John Eric Ezell was born in Tifton, Georgia. He moved to Mississippi and spent

most of his time in the woods or on a sports field. Along the way he met a few people

who encouraged him before finishing high school including Ms. Williams who had a little

extra time to help a forgetful elementary student, Ms. Huber who showed that some

teachers really were friends, and Dr. Padgett who embodied everything a teacher could

hope to be. He next attended Mississippi State University for a BS in Forestry, a BS in

Environmental Geosciences, and a MS in Geology. While at Mississippi State he

worked with one of the smartest minimum wage crews in history, had the chance to

learn from and joke with some of his favorite professors (Drs.
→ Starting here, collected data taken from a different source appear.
-- pv_equiv track=rewrite | github.com/alvinliu0/vfms | gradio_client/wan2.1_t2v_1.3B_singleGPU_client.py | _map_parameters
-- ===== SOURCE A (Python) =====
-- from typing import Any, Dict, Optional
--
-- def _map_parameters(parameters: Dict[str, Any]) -> Dict[str, Any]:
--     """Map old parameter names to new ones for backward compatibility."""
--     mapped_params = parameters.copy()
--
--     # Map old parameter names to new ones
--     if "num_frames" in mapped_params and "frame_num" not in mapped_params:
--         mapped_params["frame_num"] = mapped_params.pop("num_frames")
--
--     if "num_inference_steps" in mapped_params and "sample_steps" not in mapped_params:
--         mapped_params["sample_steps"] = mapped_params.pop("num_inference_steps")
--
--     if "guidance_scale" in mapped_params and "sample_guide_scale" not in mapped_params:
--         mapped_params["sample_guide_scale"] = mapped_params.pop("guidance_scale")
--
--     if "seed" in mapped_params and "base_seed" not in mapped_params:
--         mapped_params["base_seed"] = mapped_params.pop("seed")
--
--     # Remove unsupported parameters
--     unsupported_params = ["fps", "batch_size", "video_save_name"]
--     for param in unsupported_params:
--         if param in mapped_params:
--             del mapped_params[param]
--
--     return mapped_params
-- ===== SOURCE B (Python) =====
-- from typing import Any, Dict
--
--
-- def _map_parameters(parameters: Dict[str, Any]) -> Dict[str, Any]:
--     """Map old parameter names to new ones for backward compatibility.
--
--     Non-mutating rebuild: classify the keys of the input once, then construct
--     the result in one go as {kept entries} followed by {renamed entries};
--     correct because all old/new/unsupported key names are pairwise distinct,
--     so A's sequential pops and deletes commute into a single partition."""
--     renames = {
--         "num_frames": "frame_num",
--         "num_inference_steps": "sample_steps",
--         "guidance_scale": "sample_guide_scale",
--         "seed": "base_seed",
--     }
--     moved = {old: new for old, new in renames.items()
--              if old in parameters and new not in parameters}
--     gone = set(moved) | {"fps", "batch_size", "video_save_name"}
--     head = {k: v for k, v in parameters.items() if k not in gone}
--     tail = {new: parameters[old] for old, new in moved.items()}
--     return {**head, **tail}
-- ===== Notes on version B (the rewrite author's own statement) =====
-- stated objective: alternative
-- what changed: Replaces A's sequence of in-place dict mutations (four guarded pop-and-reinsert blocks plus a deletion loop) with a non-mutating rebuild: classify which renames fire on the original dict, then construct the result in one pass as a comprehension over the kept entries followed by a comprehension of the renamed entries.
import Mathlib
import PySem
theorem pvNbrStep_shift (end_ : String) (max_hops : Int) (cur : String) (path : pvPath) (vis : PySem.Set String) :
    ∀ (a : List pvPath) (b : List pvState) (t : String),
      pvNbrStep end_ max_hops cur path vis (a, b) t =
        (a ++ (pvNbrStep end_ max_hops cur path vis ([], []) t).1,
         b ++ (pvNbrStep end_ max_hops cur path vis ([], []) t).2) := by
  intro a b t
  simp only [pvNbrStep]
  split_ifs <;> simp

-- B's per-state expansion (inner loop over the adjacency list), from an empty start
def pvStepB (adj : PySem.Dict String (List String)) (end_ : String) (max_hops : Int) (e : pvState) :
    List pvPath × List pvState :=
  (adj.getD e.1 []).foldl (pvNbrStep end_ max_hops e.1 e.2.1 e.2.2) ([], [])

-- B's `for cur, path, visited in frontier` loop collects found/next generation in order
theorem pvFrontFold (adj : PySem.Dict String (List String)) (end_ : String) (max_hops : Int)
    (f : List pvState) :
    f.foldl (fun st e => (adj.getD e.1 []).foldl (pvNbrStep end_ max_hops e.1 e.2.1 e.2.2) st) ([], []) =
      (f.flatMap (fun e => (pvStepB adj end_ max_hops e).1),
       f.flatMap (fun e => (pvStepB adj end_ max_hops e).2)) := by
  have hs : ∀ (a : List pvPath) (b : List pvState) (e : pvState),
      (adj.getD e.1 []).foldl (pvNbrStep end_ max_hops e.1 e.2.1 e.2.2) (a, b) =
        (a ++ (pvStepB adj end_ max_hops e).1, b ++ (pvStepB adj end_ max_hops e).2) := by
    intro a b e
    exact pvFoldlPairShift _ (pvNbrStep_shift end_ max_hops e.1 e.2.1 e.2.2) _ a b
  induction f with
  | nil => simp
  | cons e f ih =>
    simp only [List.foldl_cons, List.flatMap_cons]
    rw [hs [] [] e]
    simp only [List.nil_append]
    rw [pvFoldlPairShift _ (fun a b x => by rw [hs a b x, hs [] [] x]; simp) f
      (pvStepB adj end_ max_hops e).1 (pvStepB adj end_ max_hops e).2, ih]

theorem pvNbrStep_children (end_ : String) (max_hops : Int) (cur : String) (path : pvPath) (vis : PySem.Set String) :
    ∀ (ts : List String) (a : List pvPath) (b : List pvState),
      ∀ c ∈ (ts.foldl (pvNbrStep end_ max_hops cur path vis) (a, b)).2,
        c ∈ b ∨ ∃ t, PySem.Set.contains vis t = false ∧ t ∈ ts ∧
          ((path.length + 1 : Int) < max_hops) ∧ c = (t, path ++ [(cur, t)], PySem.Set.add vis t) := by
  intro ts
  induction ts with
  | nil => intro a b c hc; exact Or.inl hc
  | cons t0 ts ih =>
    intro a b c hc
    simp only [List.foldl_cons] at hc
    rcases he : pvNbrStep end_ max_hops cur path vis (a, b) t0 with ⟨a', b'⟩
    rw [he] at hc
    have hb' : c ∈ b' → c ∈ b ∨ ∃ t, PySem.Set.contains vis t = false ∧ t ∈ t0 :: ts ∧
        ((path.length + 1 : Int) < max_hops) ∧ c = (t, path ++ [(cur, t)], PySem.Set.add vis t) := by
      intro hcb
      simp only [pvNbrStep] at he
      split_ifs at he with h1 h2
      · rw [Prod.mk.injEq] at he; rw [← he.2] at hcb; exact Or.inl hcb
      · rw [Prod.mk.injEq] at he; rw [← he.2] at hcb
        rcases List.mem_append.mp hcb with h | h
        · exact Or.inl h
        · right
          simp only [List.mem_singleton] at h
          simp only [Bool.and_eq_true, Bool.not_eq_true'] at h2
          refine ⟨t0, h2.1, List.mem_cons_self .., by simpa using h2.2, by rw [h]; rfl⟩
      · rw [Prod.mk.injEq] at he; rw [← he.2] at hcb; exact Or.inl hcb
    rcases ih a' b' c hc with h | ⟨t, h1, h2, h3, h4⟩
    · exact hb' h
    · exact Or.inr ⟨t, h1, List.mem_cons_of_mem _ h2, h3, h4⟩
Ezell, Grebner, McNeal,

and Mylroie come to mind), participate in a 36 hour sampling extravaganza, and

receive, possibly his greatest accomplishment, a shirt for winning the intramural softball

league. He then moved to Florida where he received his PhD in Geology and met a lot

of great friends. He, very slowly, got smarter about his research sites progressing from

briar covered clear cuts, to muddy estuaries, and finally to crystal clear springs. He had

many great instructors and friends along the way. He actively looks forward to spending

more time with family and finding a nice comfortable cave.